What is known is that the Lortab was administered after the ENT surgeon and the anesthesiologist had agreed that is was contraindicated (as evidenced by the recommendation to the family not to fill the Lortab prescription).

A second factor that may have contributed to this tragic outcome is the occurrence of at least three "handoffs" following the surgery. A handoff generally is defined as the transfer of patient care from one person to another. This can occur as a result of a shift change, transfer of a patient from EMS to emergency department staff, after-hours coverage, or — as in this case — movement of a patient within or between units. During the handoff process, the potential for miscommunication places patients at risk.

In this case, after the surgery was completed, the anesthesiologist delivered the patient to the PACU Phase 1 nurse (i.e., the first handoff). It appears that the communication between the anesthesiologist and Phase 1 nurse (specifically, the order to hold the Lortab) was adequate. However, the anesthesiologist failed to strike the standing order for Lortab from the chart.
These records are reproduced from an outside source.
theorem pvL6 (ts : List String) :
    PySem.Chars.join []
      (((PySem.List.pyRange 0 (ts.length : Int) 3).map (pvLine ts)).map String.toList)
    = pvChunkC ts := by
  induction ts using pvChunkC.induct with
  | case1 =>
    have : PySem.List.pyRange 0 ((List.length ([] : List String) : Int)) 3 = [] := by decide
    rw [this]
    simp [PySem.Chars.join_nil, pvChunkC]
  | case2 a =>
    have hl : ((List.length [a] : Nat) : Int) = 1 := by simp
    rw [hl, show PySem.List.pyRange 0 1 3 = [0] from by decide]
    simp only [List.map_cons, List.map_nil, PySem.Chars.join_singleton]
    unfold pvLine
    have hs : PySem.List.slice [a] (some 0) (some (0 + 3)) = [a] := by
      have : PySem.List.slice [a] (some ((0 : Nat) : Int)) (some ((3 : Nat) : Int)) = [a] := by
        rw [PySem.List.slice_natCast]; rfl
      simpa using this
    rw [hs]
    rw [pvChunkC]
    simp [PySem.Str.join, PySem.Chars.join_singleton, String.toList_append]
  | case3 a b =>
    have hl : ((List.length [a, b] : Nat) : Int) = 2 := by simp
    rw [hl, show PySem.List.pyRange 0 2 3 = [0] from by decide]
    simp only [List.map_cons, List.map_nil, PySem.Chars.join_singleton]
    unfold pvLine
    have hs : PySem.List.slice [a, b] (some 0) (some (0 + 3)) = [a, b] := by
      have : PySem.List.slice [a, b] (some ((0 : Nat) : Int)) (some ((3 : Nat) : Int)) = [a, b] := by
        rw [PySem.List.slice_natCast]; rfl
      simpa using this
    rw [hs]
    rw [pvChunkC]
    simp [PySem.Str.join, PySem.Chars.join_cons_cons, PySem.Chars.join_singleton,
      String.toList_append]
  | case4 a b c rest ih =>
    have hlen : ((List.length (a :: b :: c :: rest) : Int)) = ((rest.length : Int) + 3) := by
      push_cast [List.length_cons]; ring
    rw [hlen, pvRange3]
    simp only [List.map_cons]
    rw [join_nil_cons]
    have hmap : ((PySem.List.pyRange 0 ((rest.length : Int)) 3).map (· + 3)).map
        (pvLine (a :: b :: c :: rest))
        = (PySem.List.pyRange 0 ((rest.length : Int)) 3).map (pvLine rest) := by
      rw [List.map_map]
      apply List.map_congr_left
      intro i hi
      have hpos : 0 ≤ i := by
        rw [PySem.List.pyRange_of_pos _ _ (by norm_num)] at hi
        simp only [List.mem_map] at hi
        obtain ⟨k, _, rfl⟩ := hi
        positivity
      obtain ⟨j, rfl⟩ := Int.eq_ofNat_of_zero_le hpos
      simp only [Function.comp_apply]
      rw [show ((j : Nat) : Int) + 3 = ((j + 3 : Nat) : Int) from by push_cast; ring]
      exact pvLine_shift a b c rest j
    rw [hmap, ih]
    -- head line
    unfold pvLine
    have hs : PySem.List.slice (a :: b :: c :: rest) (some 0) (some (0 + 3)) = [a, b, c] := by
      have : PySem.List.slice (a :: b :: c :: rest) (some ((0 : Nat) : Int)) (some ((3 : Nat) : Int))
          = [a, b, c] := by
        rw [PySem.List.slice_natCast]; rfl
      simpa using this
    rw [hs]
    rw [pvChunkC]
    simp [PySem.Str.join, PySem.Chars.join_cons_cons, PySem.Chars.join_singleton,
      String.toList_append]


-- ===== VERDICT (by name: the statement is the Claim_ definition above) =====
theorem binary_format_spec : Claim_equal_binary_format := by
  unfold Claim_equal_binary_format Spec_binary_format
  intro s _
  have hA : binary_format s = pvABody (PySem.Str.split₀ s) := rfl
  have hB : binary_format_alt s
      = PySem.Str.join ""
        ((PySem.List.pyRange 0 (((PySem.Str.split₀ s)).length : Int) 3).foldl
          (fun acc i => acc ++ [pvLine (PySem.Str.split₀ s) i]) []) := rfl
  rw [hA, hB, PySem.List.foldl_append_singleton_eq_map, List.nil_append,
      pvABody_eq _ (pvSplitNoNL s)]
  apply String.ext
  rw [PySem.Str.toList_join, PySem.Str.toList_join,
      show ("" : String).toList = [] from rfl, pvL5, pvL6]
Then, when the patient was transferred from Phase 1 to Phase 2 (i.e., the second handoff), the verbal order apparently was not communicated clearly between the Phase 1 and Phase 2 nurses. This communication breakdown, combined with the presence of the Lortab standing order in the chart, caused the Phase 2 nurse to conclude that it was acceptable to administer the Lortab.
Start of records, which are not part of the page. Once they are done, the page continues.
-- pv_equiv track=rewrite | github.com/mlegoue/convex | Concept/concept.py | find_extension
-- ===== SOURCE A (Python) =====
-- def find_extension(objets, intention):
--     extension = []
--     for objet in objets:
--         in_attribut = True
--         for attribut in intention:
--             if objet not in attribut:
--                 in_attribut = False
--         if in_attribut:
--             extension.append(objet)
--     return extension
-- ===== SOURCE B (Python) =====
-- def find_extension(objets, intention):
--     if not intention:
--         return list(objets)
--     common = set(intention[0])
--     for attribut in intention[1:]:
--         common = common.intersection(attribut)
--     return [objet for objet in objets if objet in common]
-- ===== Notes on version B (the rewrite author's own statement) =====
-- stated objective: faster
-- what changed: B precomputes the intersection of all attribut lists as one hash set and then filters objets in a single membership pass, instead of A's nested per-objet scan over every attribut list.
import Mathlib
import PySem

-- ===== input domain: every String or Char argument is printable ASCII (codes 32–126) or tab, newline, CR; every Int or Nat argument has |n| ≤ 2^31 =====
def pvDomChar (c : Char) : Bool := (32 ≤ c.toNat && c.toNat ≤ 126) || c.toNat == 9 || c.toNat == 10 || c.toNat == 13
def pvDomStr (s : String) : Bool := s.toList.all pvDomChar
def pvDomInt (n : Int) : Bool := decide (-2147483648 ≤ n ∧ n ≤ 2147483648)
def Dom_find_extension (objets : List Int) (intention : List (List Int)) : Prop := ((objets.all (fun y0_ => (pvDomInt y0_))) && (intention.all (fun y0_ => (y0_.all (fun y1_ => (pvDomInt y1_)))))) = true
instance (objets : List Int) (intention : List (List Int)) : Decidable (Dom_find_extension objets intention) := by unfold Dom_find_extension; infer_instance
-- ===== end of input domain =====

-- B precomputes the intersection of all attribut lists once and filters objets in one pass (faster than A's nested scans).
-- ===== PORT A =====
def find_extension (objets : List Int) (intention : List (List Int)) : List Int :=
  objets.foldl (fun extension objet =>
    let in_attribut :=
      intention.foldl (fun b attribut => if ¬ attribut.contains objet then false else b) true
    if in_attribut then extension ++ [objet] else extension) []

-- ===== PORT B =====
def find_extension_alt (objets : List Int) (intention : List (List Int)) : List Int :=
  match intention with
  | [] => objets
  | h :: t =>
    let common : PySem.Set Int := t.foldl (fun s attribut => PySem.Set.inter s attribut) (PySem.Set.ofList h)
    objets.filter (fun objet => common.contains objet)

-- ===== PRECONDITION & SPEC =====
def Spec_find_extension (objets : List Int) (intention : List (List Int)) (out : List Int) : Prop := out = find_extension_alt objets intention
instance (objets : List Int) (intention : List (List Int)) (out : List Int) : Decidable (Spec_find_extension objets intention out) := by unfold Spec_find_extension; infer_instance

-- ===== CLAIM (what is proved, stated in full; the proofs are below) =====
def Claim_equal_find_extension : Prop := ∀ (objets : List Int) (intention : List (List Int)), Dom_find_extension objets intention → Spec_find_extension objets intention (find_extension objets intention)

-- ===== LEMMAS AND PROOFS =====

-- A's inner loop over intention computes "objet is in every attribut".
theorem inner_fold_eq_all (o : Int) (l : List (List Int)) (b : Bool) :
    l.foldl (fun b attribut => if ¬ attribut.contains o then false else b) b
      = (b && l.all (fun attribut => attribut.contains o)) := by
  induction l generalizing b with
  | nil => simp
  | cons a t ih =>
    simp only [List.foldl_cons, List.all_cons]
    rw [ih]
    cases b <;> cases hc : a.contains o <;> simp

-- A is a filter by "in every attribut"
theorem A_eq_filter (objets : List Int) (intention : List (List Int)) :
    find_extension objets intention
      = objets.filter (fun o => intention.all (fun a => a.contains o)) := by
  unfold find_extension
  have hf : (fun (extension : List Int) (objet : Int) =>
        let in_attribut := intention.foldl (fun b attribut => if ¬ attribut.contains objet then false else b) true
        if in_attribut then extension ++ [objet] else extension)
      = fun extension objet => if (intention.all fun a => a.contains objet) then extension ++ [objet] else extension := by
    funext ext o
    simp only []
    rw [inner_fold_eq_all]
    simp
  rw [hf, PySem.List.foldl_append_if_eq_filter]
  simp

-- membership in B's folded intersection
theorem contains_fold_inter (o : Int) (t : List (List Int)) (s : PySem.Set Int) :
    (t.foldl (fun s attribut => PySem.Set.inter s attribut) s).contains o
      = (s.contains o && t.all (fun attribut => attribut.contains o)) := by
  induction t generalizing s with
  | nil => simp
  | cons a t ih =>
    simp only [List.foldl_cons, List.all_cons]
    rw [ih]
    have h : (PySem.Set.inter s a).contains o = (s.contains o && a.contains o) := by
      by_cases hs : o ∈ s <;> by_cases ha : o ∈ a <;>
        simp [PySem.Set.mem_inter, hs, ha]
    rw [h, Bool.and_assoc]

-- ===== VERDICT (by name: the statement is the Claim_ definition above) =====
theorem find_extension_spec : Claim_equal_find_extension := by
  intro objets intention _
  unfold Spec_find_extension find_extension_alt
  rw [A_eq_filter]
  cases intention with
  | nil => simp
  | cons h t =>
    simp only []
    apply List.filter_congr
    intro o _
    rw [contains_fold_inter]
    simp [List.all_cons, PySem.Set.mem_ofList]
Finally, when the patient was discharged (i.e., the third handoff), the family was not warned to observe the patient closely for several hours. Ideally, this warning would have been given at the time the family took the child home. However, it is not certain whether the anesthesiologist was aware of the Lortab administration at the time of discharge. Therefore, when he did learn that this had occurred, he should have immediately contacted the family.

Risk Strategies

The following strategies may help healthcare providers identify and better manage patients who have OSA:

  • Every patient should be evaluated for OSA (e.g., using the STOP-Bang questionnaire). When the disorder is identified, the healthcare provider should prominently note it in the patient's record.
  • If OSA is confirmed or suspected, the provider must be very judicious in determining which medications may cause or exacerbate respiratory depression.
  • All providers should recognize the high-risk nature of patient handoffs and make certain that verbal and written communications are clear during handoff situations.
  • Whenever a known OSA patient is discharged while still under the influence of a medication that has the potential for respiratory depression, discharge instructions to the patient's caregivers must be clear and well documented.

Conclusion

Patients who have OSA will provide a challenge for their healthcare providers, regardless of the practice setting. However, with proper identification and careful consideration of OSA, such patients can be managed safely. The provider's vigilance in these cases will result in treatment that can be both safe and efficacious.